▸ **WHAT THE TASK REQUIRES**:
Retype, word for word, every line of the records below starting at the one that contains "if_false, Bool.not_false, Bool.true_and]" and ending at the one that contains "-- membership in"; include both of those lines and nothing more.

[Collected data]
::::

-- pv_equiv track=rewrite | github.com/Zeydel/Everybody-Codes | The Kingdom of Algorithmia/Quest20/Quest20_part2.py | get_loop_alt
-- ===== SOURCE A (Python) =====
-- def get_loop_alt(nodes, hot_winds, cold_winds):
--
--     alt = 0
--
--     for node in nodes:
--
--         x, y, _ = node
--
--         if (x, y) in hot_winds:
--             alt += 1
--         elif (x, y) in cold_winds:
--             alt -= 2
--         else:
--             alt -= 1
--
--     return alt
-- ===== SOURCE B (Python) =====
-- def get_loop_alt(nodes, hot_winds, cold_winds):
--     hot = set(hot_winds)
--     cold_only = {p for p in cold_winds if p not in hot}
--     pts = [(x, y) for x, y, _ in nodes]
--     h = sum(p in hot for p in pts)
--     c = sum(p in cold_only for p in pts)
--     return 2 * h - c - len(pts)
-- ===== Notes on version B (the rewrite author's own statement) =====
-- stated objective: alternative
-- what changed: B replaces A's single branching loop by staged branch-free passes: it precomputes a cold-minus-hot set, projects nodes to (x,y) points once, counts hot and cold-only memberships in two separate counting passes, and combines them with the closed form 2*h - c - len(nodes).
import Mathlib
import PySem

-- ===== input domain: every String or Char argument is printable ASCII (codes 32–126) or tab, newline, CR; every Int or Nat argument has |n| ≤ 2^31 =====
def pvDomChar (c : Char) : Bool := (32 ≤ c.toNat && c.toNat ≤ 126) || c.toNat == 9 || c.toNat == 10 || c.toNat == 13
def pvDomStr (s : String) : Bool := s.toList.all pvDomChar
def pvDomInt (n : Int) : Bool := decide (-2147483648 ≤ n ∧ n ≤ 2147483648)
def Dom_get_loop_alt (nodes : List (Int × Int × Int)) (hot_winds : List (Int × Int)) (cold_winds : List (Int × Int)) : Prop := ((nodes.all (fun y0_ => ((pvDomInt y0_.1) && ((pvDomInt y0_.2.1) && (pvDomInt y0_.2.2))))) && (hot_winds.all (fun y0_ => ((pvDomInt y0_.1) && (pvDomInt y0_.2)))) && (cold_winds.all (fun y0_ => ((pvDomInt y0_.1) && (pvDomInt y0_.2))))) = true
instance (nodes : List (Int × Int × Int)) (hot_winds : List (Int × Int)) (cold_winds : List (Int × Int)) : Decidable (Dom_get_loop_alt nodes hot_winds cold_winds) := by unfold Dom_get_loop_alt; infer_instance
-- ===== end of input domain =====

-- B replaces A's branching +1/-2/-1 loop by staged branch-free passes: a cold-minus-hot set,
-- a projected point list, two membership counts h and c, and the closed form 2*h - c - len(nodes).

-- ===== PORT A =====
-- for node in nodes: x,y,_ = node; if (x,y) in hot_winds: alt += 1 elif (x,y) in cold_winds: alt -= 2 else: alt -= 1
def get_loop_alt (nodes : List (Int × Int × Int)) (hot_winds : List (Int × Int)) (cold_winds : List (Int × Int)) : Int :=
  nodes.foldl (fun alt node =>
    let x := node.1
    let y := node.2.1
    if hot_winds.contains (x, y) then alt + 1
    else if cold_winds.contains (x, y) then alt - 2
    else alt - 1) 0

-- ===== PORT B =====
-- hot = set(hot_winds); cold_only = {p for p in cold_winds if p not in hot};
-- pts = [(x,y) for x,y,_ in nodes]; h = sum(p in hot ...); c = sum(p in cold_only ...); 2*h - c - len(pts)
def get_loop_alt_alt (nodes : List (Int × Int × Int)) (hot_winds : List (Int × Int)) (cold_winds : List (Int × Int)) : Int :=
  let hot : PySem.Set (Int × Int) := PySem.Set.ofList hot_winds
  let cold_only : PySem.Set (Int × Int) :=
    PySem.Set.ofList (cold_winds.filter (fun p => !(PySem.Set.contains hot p)))
  let pts := nodes.map (fun n => (n.1, n.2.1))
  let h : Int := (pts.countP (fun p => PySem.Set.contains hot p) : Int)
  let c : Int := (pts.countP (fun p => PySem.Set.contains cold_only p) : Int)
  2 * h - c - (pts.length : Int)

-- ===== PRECONDITION & SPEC =====
def Spec_get_loop_alt (nodes : List (Int × Int × Int)) (hot_winds : List (Int × Int)) (cold_winds : List (Int × Int)) (out : Int) : Prop := out = get_loop_alt_alt nodes hot_winds cold_winds
instance (nodes : List (Int × Int × Int)) (hot_winds : List (Int × Int)) (cold_winds : List (Int × Int)) (out : Int) : Decidable (Spec_get_loop_alt nodes hot_winds cold_winds out) := by unfold Spec_get_loop_alt; infer_instance

-- ===== CLAIM (what is proved, stated in full; the proofs are below) =====
def Claim_equal_get_loop_alt : Prop := ∀ (nodes : List (Int × Int × Int)) (hot_winds : List (Int × Int)) (cold_winds : List (Int × Int)), Dom_get_loop_alt nodes hot_winds cold_winds → Spec_get_loop_alt nodes hot_winds cold_winds (get_loop_alt nodes hot_winds cold_winds)

-- ===== LEMMAS AND PROOFS =====

theorem pv_contains_ofList {α : Type} [BEq α] [LawfulBEq α] (l : List α) (x : α) :
    PySem.Set.contains (PySem.Set.ofList l) x = l.contains x := by
  by_cases hx : x ∈ l
  · simp [PySem.Set.contains, hx, ((PySem.Set.mem_ofList l x).mpr hx)]
  · have h2 : x ∉ PySem.Set.ofList l := fun hm => hx ((PySem.Set.mem_ofList l x).mp hm)
    simp [PySem.Set.contains, hx, h2]

-- A's branching accumulation equals 2*(count of p) - (count of q-but-not-p) - length
theorem pv_loop_counts (p q : (Int × Int × Int) → Bool) :
    ∀ (nodes : List (Int × Int × Int)) (alt : Int),
      nodes.foldl (fun alt node =>
        if p node then alt + 1 else if q node then alt - 2 else alt - 1) alt
      = alt + 2 * (nodes.countP p : Int)
          - (nodes.countP (fun n => !(p n) && q n) : Int)
          - (nodes.length : Int) := by
  intro nodes
  induction nodes with
  | nil => intro alt; simp
  | cons nd tl ih =>
    intro alt
    simp only [List.foldl_cons, List.length_cons, List.countP_cons]
    by_cases hp : p nd
    · simp only [hp, if_true, Bool.not_true, Bool.false_and]
      rw [ih (alt + 1)]
      push_cast; ring
    · simp only [hp, Bool.false_eq_true, if_false, Bool.not_false, Bool.true_and]
      by_cases hq : q nd
      · simp only [hq, if_true]
        rw [ih (alt - 2)]
        push_cast; ring
      · simp only [hq, Bool.false_eq_true, if_false]
        rw [ih (alt - 1)]
        push_cast; ring

-- membership in the cold-minus-hot set, as a Boolean identity on the source lists
theorem pv_cold_only_contains (hot_winds cold_winds : List (Int × Int)) (x : Int × Int) :
    (cold_winds.filter (fun p => !(hot_winds.contains p))).contains x
    = (!(hot_winds.contains x) && cold_winds.contains x) := by
  simp [List.mem_filter, Bool.and_comm]

-- ===== VERDICT (by name: the statement is the Claim_ definition above) =====
theorem get_loop_alt_spec : Claim_equal_get_loop_alt := by
  intro nodes hot cold _
  show get_loop_alt nodes hot cold = get_loop_alt_alt nodes hot cold
  simp only [get_loop_alt, get_loop_alt_alt, List.countP_map, List.length_map,
    Function.comp_def, pv_contains_ofList, pv_cold_only_contains]
  rw [pv_loop_counts (fun n => hot.contains (n.1, n.2.1)) (fun n => cold.contains (n.1, n.2.1)) nodes 0]
  ring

::::

▸ **EXERCISE RESULT**:
    · simp only [hp, Bool.false_eq_true, if_false, Bool.not_false, Bool.true_and]
      by_cases hq : q nd
      · simp only [hq, if_true]
        rw [ih (alt - 2)]
        push_cast; ring
      · simp only [hq, Bool.false_eq_true, if_false]
        rw [ih (alt - 1)]
        push_cast; ring

-- membership in the cold-minus-hot set, as a Boolean identity on the source lists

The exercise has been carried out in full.